Яша удовлетворенно щелкнул пальцами с тем чувством, что случилось именно то, что он предсказывал.
– Тебя давно не было, – сказал Яша медведю.
Медведь – небольшой бурый чурбачок с квадратной башкой, в которой просверлены проницательные глаза-искорки, – открыл-закрыл пасть, словно проверяя ее на функциональность. Потом еще раз – уже просто из баловства. Повращал глазами. Помахал в воздухе передними лапами.
– Это тебя давно не было, – заявил он. – А сейчас ты пришел только потому, что у тебя там загорелось.
Яша недовольно наморщил нос. Опять двадцать пять.
– Да пусть его, не будем, – по-свойски предложил он медведю, но сам в этот момент засомневался, согласится ли Топтыга.
– Ты – начальник, – шутовски поклонился медведь.
Яша хихикнул. Начальник медведя!
Он поерзал на смотровом диване, устраиваясь удобнее, хотя вроде и до этого ведь было удобно. Недаром ему соорудили специальный помост, с которого отлично просматриваются окрестности: и усадьба, и соседние зазаборные владения, и специально проведенный в «Сосны» ручей, рядом с которым и сейчас копошатся двое рабочих в форменных зеленых куртках: бережок обустраивают. А дальше стена деревьев: аккуратная рощица приобнимает спецпоселок, но идет от него прочь, туда, где ее готова принять уже вековая иссиня-черная тайга.
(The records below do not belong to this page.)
lemma getD_init5 (i : Nat) :
    ([none, none, none, none, none] : List (Option (Int × Int))).getD i none = none := by
  rcases i with _ | _ | _ | _ | _ | j <;> simp [List.getD]

lemma winner_eq (d : PySem.Dict Int Int) (hnd : d.keys.Nodup) (i : Nat) (a b : Int)
    (hchar : ∀ k : Int, pvBucketOf k = some i ↔ (a ≤ k ∧ k ≤ b)) :
    (d.items.foldl pvBump [none, none, none, none, none]).getD i none =
      (PySem.List.max? (pvCandidatos d a b) (fun x => d.getD x 0)).map (fun m => (m, d.getD m 0)) := by
  rw [foldl_bump_getD d.items _ rfl i, getD_init5]
  have hmemS := memS_iff d hnd i a b hchar
  cases hc : pvCandidatos d a b with
  | nil =>
    have hS : d.items.filter (fun kv => decide (pvBucketOf kv.1 = some i)) = [] := by
      rw [List.filter_eq_nil_iff]
      intro kv hkv hdec
      have : kv ∈ d.items.filter (fun kv => decide (pvBucketOf kv.1 = some i)) :=
        List.mem_filter.mpr ⟨hkv, hdec⟩
      have := (hmemS kv).mp this
      rw [hc] at this
      simp at this
    rw [hS]
    rfl
  | cons c t =>
    have hcS : (c, d.getD c 0) ∈ d.items.filter (fun kv => decide (pvBucketOf kv.1 = some i)) :=
      (hmemS (c, d.getD c 0)).mpr ⟨by rw [hc]; exact List.mem_cons_self, rfl⟩
    cases hS : d.items.filter (fun kv => decide (pvBucketOf kv.1 = some i)) with
    | nil => rw [hS] at hcS; cases hcS
    | cons s0 S' =>
      have hnodS : ((s0 :: S').map Prod.fst).Nodup := by
        rw [← hS]
        exact ((List.filter_sublist).map Prod.fst).nodup hnd
      obtain ⟨w, hw, hwmem, hwspec⟩ := updfold_spec S' s0 hnodS
      have hpw : (c :: t).Pairwise (· < ·) := by
        rw [← hc]
        exact (PySem.List.pairwise_lt_pyRange_one a (b + 1)).sublist List.filter_sublist
      obtain ⟨m, hm, hmmem, hmspec⟩ := maxfold_spec (fun x => d.getD x 0) t c hpw
      have hLHS : (s0 :: S').foldl pvUpd none = some w := by
        simpa [List.foldl_cons, pvUpd, pvTake] using hw
      rw [hLHS, hm]
      simp only [Option.map_some]
      -- both winners live in the filtered items / candidates; show they coincide
      have hwS : w ∈ s0 :: S' := by rcases hwmem with rfl | h; exacts [List.mem_cons_self, List.mem_cons_of_mem _ h]
      have hwS' := (hmemS w).mp (hS ▸ hwS)
      have hmc : m ∈ c :: t := by rcases hmmem with rfl | h; exacts [List.mem_cons_self, List.mem_cons_of_mem _ h]
      have hpmS : (m, d.getD m 0) ∈ s0 :: S' := by
        rw [← hS]; exact (hmemS (m, d.getD m 0)).mpr ⟨hc ▸ hmc, rfl⟩
      have h1 : (m, d.getD m 0) = w ∨ pvBetter w (m, d.getD m 0) = true := by
        rcases List.mem_cons.mp hpmS with h | h
        · exact hwspec _ (Or.inl h)
        · exact hwspec _ (Or.inr h)
      have hw1c : w.1 = c ∨ w.1 ∈ t := by
        have := hwS'.1; rw [hc] at this; exact List.mem_cons.mp this
      have h2 := hmspec w.1 hw1c
      have hw2 : w.2 = d.getD w.1 0 := hwS'.2
      rcases h1 with h1 | h1
      · exact (congrArg some h1).symm
      · rcases h2 with h2 | h2
        · -- w.1 = m, and w.2 is the stored count, so w is exactly the pair
          have hww : w = (m, d.getD m 0) := by
            rw [Prod.ext_iff]
            exact ⟨h2, by rw [hw2, h2]⟩
          rw [hww]
        · -- m strictly beats w.1 and w strictly beats (m, getD m 0): impossible
          exfalso
          simp only [pvBetter, decide_eq_true_eq] at h1
          rcases h2 with h2 | ⟨h2, h2'⟩ <;> rcases h1 with h1 | ⟨h1, h1'⟩ <;> omega

lemma pvFaixaLoop_cons (d : PySem.Dict Int Int) (n a b : Int) (rest : List (Int × Int)) (acc : List Int) :
    pvFaixaLoop d n ((a, b) :: rest) acc =
      (let acc' := match PySem.List.max? (pvCandidatos d a b) (fun x => d.getD x 0) with
        | some m => acc ++ [m]
        | none => acc
      if n ≤ (acc'.length : Int) then acc' else pvFaixaLoop d n rest acc') := rfl

lemma pvTakeWinners_cons (n : Int) (w : Option (Int × Int)) (rest : List (Option (Int × Int))) (acc : List Int) :
    pvTakeWinners n (w :: rest) acc =
      (let acc' := match w with | some p => acc ++ [p.1] | none => acc
      if n ≤ (acc'.length : Int) then acc' else pvTakeWinners n rest acc') := rfl

lemma bucket_char :
    (∀ k : Int, pvBucketOf k = some 0 ↔ (1 ≤ k ∧ k ≤ 10)) ∧
    (∀ k : Int, pvBucketOf k = some 1 ↔ (11 ≤ k ∧ k ≤ 20)) ∧
    (∀ k : Int, pvBucketOf k = some 2 ↔ (21 ≤ k ∧ k ≤ 30)) ∧
    (∀ k : Int, pvBucketOf k = some 3 ↔ (31 ≤ k ∧ k ≤ 40)) ∧
    (∀ k : Int, pvBucketOf k = some 4 ↔ (41 ≤ k ∧ k ≤ 49)) := by
  refine ⟨?_, ?_, ?_, ?_, ?_⟩ <;> intro k <;> unfold pvBucketOf <;>
    rw [PySem.Int.floordiv_eq_ediv_of_pos (by norm_num : (0:Int) < 10)] <;>
    split_ifs with h1 h2 <;> simp <;> omega

lemma loops_eq (d : PySem.Dict Int Int) (n : Int) : ∀ (fs : List (Int × Int)) (acc : List Int),
    pvFaixaLoop d n fs acc =
      pvTakeWinners n (fs.map (fun p =>
        (PySem.List.max? (pvCandidatos d p.1 p.2) (fun x => d.getD x 0)).map
          (fun m => (m, d.getD m 0)))) acc := by
  intro fs
  induction fs with
  | nil => intro acc; rfl
  | cons p fs ih =>
    intro acc
    obtain ⟨a, b⟩ := p
    rw [List.map_cons]
    rw [pvFaixaLoop_cons, pvTakeWinners_cons]
    cases hm : PySem.List.max? (pvCandidatos d a b) (fun x => d.getD x 0) with
    | none =>
      dsimp only [Option.map_none]
      split <;> [rfl; exact ih acc]
    | some m =>
      dsimp only [Option.map_some]
      split <;> [rfl; exact ih (acc ++ [m])]

lemma topN_eq (d : PySem.Dict Int Int) (n : Int) : pvTopN d n = pvMostCommon d n := by
  rw [pvTopN, pvMostCommon]
  have : (max n 0).toNat = n.toNat := by omega
  rw [this]

-- ===== VERDICT (by name: the statement is the Claim_ definition above) =====
theorem prever_spec : Claim_equal_prever := by
  intro est n _
  unfold Spec_prever prever prever_alt
  simp only []
  set ft := (PySem.Dict.ofList est).getD "frequencia_total" ([] : List (Int × Int)) with hft
  set d : PySem.Dict Int Int := PySem.Dict.ofList ft with hd
  have hnd : d.keys.Nodup := PySem.Dict.nodup_keys_ofList ft
  by_cases hni : d.items = []
  · rw [if_pos hni, if_pos hni]
  · rw [if_neg hni, if_neg hni]
    obtain ⟨h0, h1, h2, h3, h4⟩ := bucket_char
    have hlen5 : (d.items.foldl pvBump [none, none, none, none, none]).length = 5 :=
      foldl_bump_length d.items _
    have hbest : d.items.foldl pvBump [none, none, none, none, none] =
        [(PySem.List.max? (pvCandidatos d 1 10) (fun x => d.getD x 0)).map (fun m => (m, d.getD m 0)),
         (PySem.List.max? (pvCandidatos d 11 20) (fun x => d.getD x 0)).map (fun m => (m, d.getD m 0)),
         (PySem.List.max? (pvCandidatos d 21 30) (fun x => d.getD x 0)).map (fun m => (m, d.getD m 0)),
         (PySem.List.max? (pvCandidatos d 31 40) (fun x => d.getD x 0)).map (fun m => (m, d.getD m 0)),
         (PySem.List.max? (pvCandidatos d 41 49) (fun x => d.getD x 0)).map (fun m => (m, d.getD m 0))] := by
      conv_lhs => rw [eq_five _ hlen5]
      rw [winner_eq d hnd 0 1 10 h0, winner_eq d hnd 1 11 20 h1, winner_eq d hnd 2 21 30 h2,
        winner_eq d hnd 3 31 40 h3, winner_eq d hnd 4 41 49 h4]
    have hsug : pvFaixaLoop d n [(1, 10), (11, 20), (21, 30), (31, 40), (41, 49)] [] =
        pvTakeWinners n (d.items.foldl pvBump [none, none, none, none, none]) [] := by
      rw [loops_eq, hbest]
      rfl
    rw [hsug, topN_eq]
Большая, рыкающая, страшная.
Но ничего, и на нее найдется управа.
Яше кажется, что вдалеке над бором уже вьется сизый сладковатый дым лесного поражения, но он знает, что это пока только предчувствие.
Еще рано. Но все обязательно будет.
– Не боишься сгореть? – спросил Топтыга, переступая задними лапами по столешнице, будто в каком-то колдовском танце. Два шага вперед, один в сторону, один назад – и вокруг себя.
– Не боюсь, – признал Яша и заговорил приготовленное, раздувая ноздри: – Глядя на пламя, я вспоминаю своего отца. Я вспоминаю, как он был слаб и как он был силен. Я вспоминаю, как он научил меня, что даже в самые темные времена есть свет. Даже в самых страшных вещах есть красота. Даже в самом ужасном событии можно найти хорошее. Пламя – это не только разрушение. Это еще и очищение. Это возможность начать все заново. Это возможность стать сильнее и мудрее. Это возможность оставить прошлое позади и двигаться вперед. Так что я не боюсь пламени. Я принимаю его…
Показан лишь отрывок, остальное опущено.